Source information:

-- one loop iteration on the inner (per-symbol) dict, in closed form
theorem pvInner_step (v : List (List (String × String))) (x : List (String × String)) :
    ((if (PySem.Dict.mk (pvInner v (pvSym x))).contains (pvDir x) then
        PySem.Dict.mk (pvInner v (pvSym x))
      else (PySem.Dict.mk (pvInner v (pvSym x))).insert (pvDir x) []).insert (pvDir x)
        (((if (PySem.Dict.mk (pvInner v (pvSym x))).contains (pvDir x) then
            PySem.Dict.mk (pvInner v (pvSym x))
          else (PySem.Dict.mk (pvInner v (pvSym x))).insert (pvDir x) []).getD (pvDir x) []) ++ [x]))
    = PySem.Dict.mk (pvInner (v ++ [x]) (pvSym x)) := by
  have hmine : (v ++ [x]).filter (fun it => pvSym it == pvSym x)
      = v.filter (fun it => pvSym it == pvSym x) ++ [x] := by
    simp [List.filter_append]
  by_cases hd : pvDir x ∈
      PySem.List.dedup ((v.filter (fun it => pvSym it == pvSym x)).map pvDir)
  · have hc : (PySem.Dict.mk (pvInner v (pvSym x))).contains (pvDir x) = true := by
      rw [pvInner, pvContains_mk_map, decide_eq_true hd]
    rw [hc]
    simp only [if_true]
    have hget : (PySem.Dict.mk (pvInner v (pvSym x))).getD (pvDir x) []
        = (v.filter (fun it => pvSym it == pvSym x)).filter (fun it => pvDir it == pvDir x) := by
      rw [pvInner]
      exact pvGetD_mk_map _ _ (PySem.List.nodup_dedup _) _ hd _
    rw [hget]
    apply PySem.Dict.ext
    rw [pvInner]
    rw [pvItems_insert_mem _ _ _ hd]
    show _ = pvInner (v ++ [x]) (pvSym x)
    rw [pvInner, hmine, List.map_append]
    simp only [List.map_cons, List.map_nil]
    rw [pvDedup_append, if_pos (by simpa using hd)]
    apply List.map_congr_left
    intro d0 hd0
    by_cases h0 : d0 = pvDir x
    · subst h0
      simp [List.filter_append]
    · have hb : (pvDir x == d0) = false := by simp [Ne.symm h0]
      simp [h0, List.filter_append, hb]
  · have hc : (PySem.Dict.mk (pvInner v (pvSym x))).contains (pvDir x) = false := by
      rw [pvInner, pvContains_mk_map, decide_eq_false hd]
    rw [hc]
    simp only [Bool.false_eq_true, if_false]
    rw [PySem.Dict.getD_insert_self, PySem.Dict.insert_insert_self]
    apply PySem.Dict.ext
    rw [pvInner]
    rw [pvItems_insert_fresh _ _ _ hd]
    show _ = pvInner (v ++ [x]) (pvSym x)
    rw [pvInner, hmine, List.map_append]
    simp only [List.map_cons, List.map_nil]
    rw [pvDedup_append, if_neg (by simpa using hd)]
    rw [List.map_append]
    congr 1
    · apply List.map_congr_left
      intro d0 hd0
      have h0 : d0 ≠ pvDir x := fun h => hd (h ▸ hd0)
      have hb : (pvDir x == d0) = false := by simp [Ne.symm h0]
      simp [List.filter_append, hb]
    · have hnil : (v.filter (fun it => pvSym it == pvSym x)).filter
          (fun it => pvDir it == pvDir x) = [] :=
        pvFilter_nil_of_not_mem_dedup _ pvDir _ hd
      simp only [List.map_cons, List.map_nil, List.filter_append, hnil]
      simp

What is expected: Once you have read the data, reproduce all of it exactly.

Result:
-- one loop iteration on the inner (per-symbol) dict, in closed form
theorem pvInner_step (v : List (List (String × String))) (x : List (String × String)) :
    ((if (PySem.Dict.mk (pvInner v (pvSym x))).contains (pvDir x) then
        PySem.Dict.mk (pvInner v (pvSym x))
      else (PySem.Dict.mk (pvInner v (pvSym x))).insert (pvDir x) []).insert (pvDir x)
        (((if (PySem.Dict.mk (pvInner v (pvSym x))).contains (pvDir x) then
            PySem.Dict.mk (pvInner v (pvSym x))
          else (PySem.Dict.mk (pvInner v (pvSym x))).insert (pvDir x) []).getD (pvDir x) []) ++ [x]))
    = PySem.Dict.mk (pvInner (v ++ [x]) (pvSym x)) := by
  have hmine : (v ++ [x]).filter (fun it => pvSym it == pvSym x)
      = v.filter (fun it => pvSym it == pvSym x) ++ [x] := by
    simp [List.filter_append]
  by_cases hd : pvDir x ∈
      PySem.List.dedup ((v.filter (fun it => pvSym it == pvSym x)).map pvDir)
  · have hc : (PySem.Dict.mk (pvInner v (pvSym x))).contains (pvDir x) = true := by
      rw [pvInner, pvContains_mk_map, decide_eq_true hd]
    rw [hc]
    simp only [if_true]
    have hget : (PySem.Dict.mk (pvInner v (pvSym x))).getD (pvDir x) []
        = (v.filter (fun it => pvSym it == pvSym x)).filter (fun it => pvDir it == pvDir x) := by
      rw [pvInner]
      exact pvGetD_mk_map _ _ (PySem.List.nodup_dedup _) _ hd _
    rw [hget]
    apply PySem.Dict.ext
    rw [pvInner]
    rw [pvItems_insert_mem _ _ _ hd]
    show _ = pvInner (v ++ [x]) (pvSym x)
    rw [pvInner, hmine, List.map_append]
    simp only [List.map_cons, List.map_nil]
    rw [pvDedup_append, if_pos (by simpa using hd)]
    apply List.map_congr_left
    intro d0 hd0
    by_cases h0 : d0 = pvDir x
    · subst h0
      simp [List.filter_append]
    · have hb : (pvDir x == d0) = false := by simp [Ne.symm h0]
      simp [h0, List.filter_append, hb]
  · have hc : (PySem.Dict.mk (pvInner v (pvSym x))).contains (pvDir x) = false := by
      rw [pvInner, pvContains_mk_map, decide_eq_false hd]
    rw [hc]
    simp only [Bool.false_eq_true, if_false]
    rw [PySem.Dict.getD_insert_self, PySem.Dict.insert_insert_self]
    apply PySem.Dict.ext
    rw [pvInner]
    rw [pvItems_insert_fresh _ _ _ hd]
    show _ = pvInner (v ++ [x]) (pvSym x)
    rw [pvInner, hmine, List.map_append]
    simp only [List.map_cons, List.map_nil]
    rw [pvDedup_append, if_neg (by simpa using hd)]
    rw [List.map_append]
    congr 1
    · apply List.map_congr_left
      intro d0 hd0
      have h0 : d0 ≠ pvDir x := fun h => hd (h ▸ hd0)
      have hb : (pvDir x == d0) = false := by simp [Ne.symm h0]
      simp [List.filter_append, hb]
    · have hnil : (v.filter (fun it => pvSym it == pvSym x)).filter
          (fun it => pvDir it == pvDir x) = [] :=
        pvFilter_nil_of_not_mem_dedup _ pvDir _ hd
      simp only [List.map_cons, List.map_nil, List.filter_append, hnil]
      simp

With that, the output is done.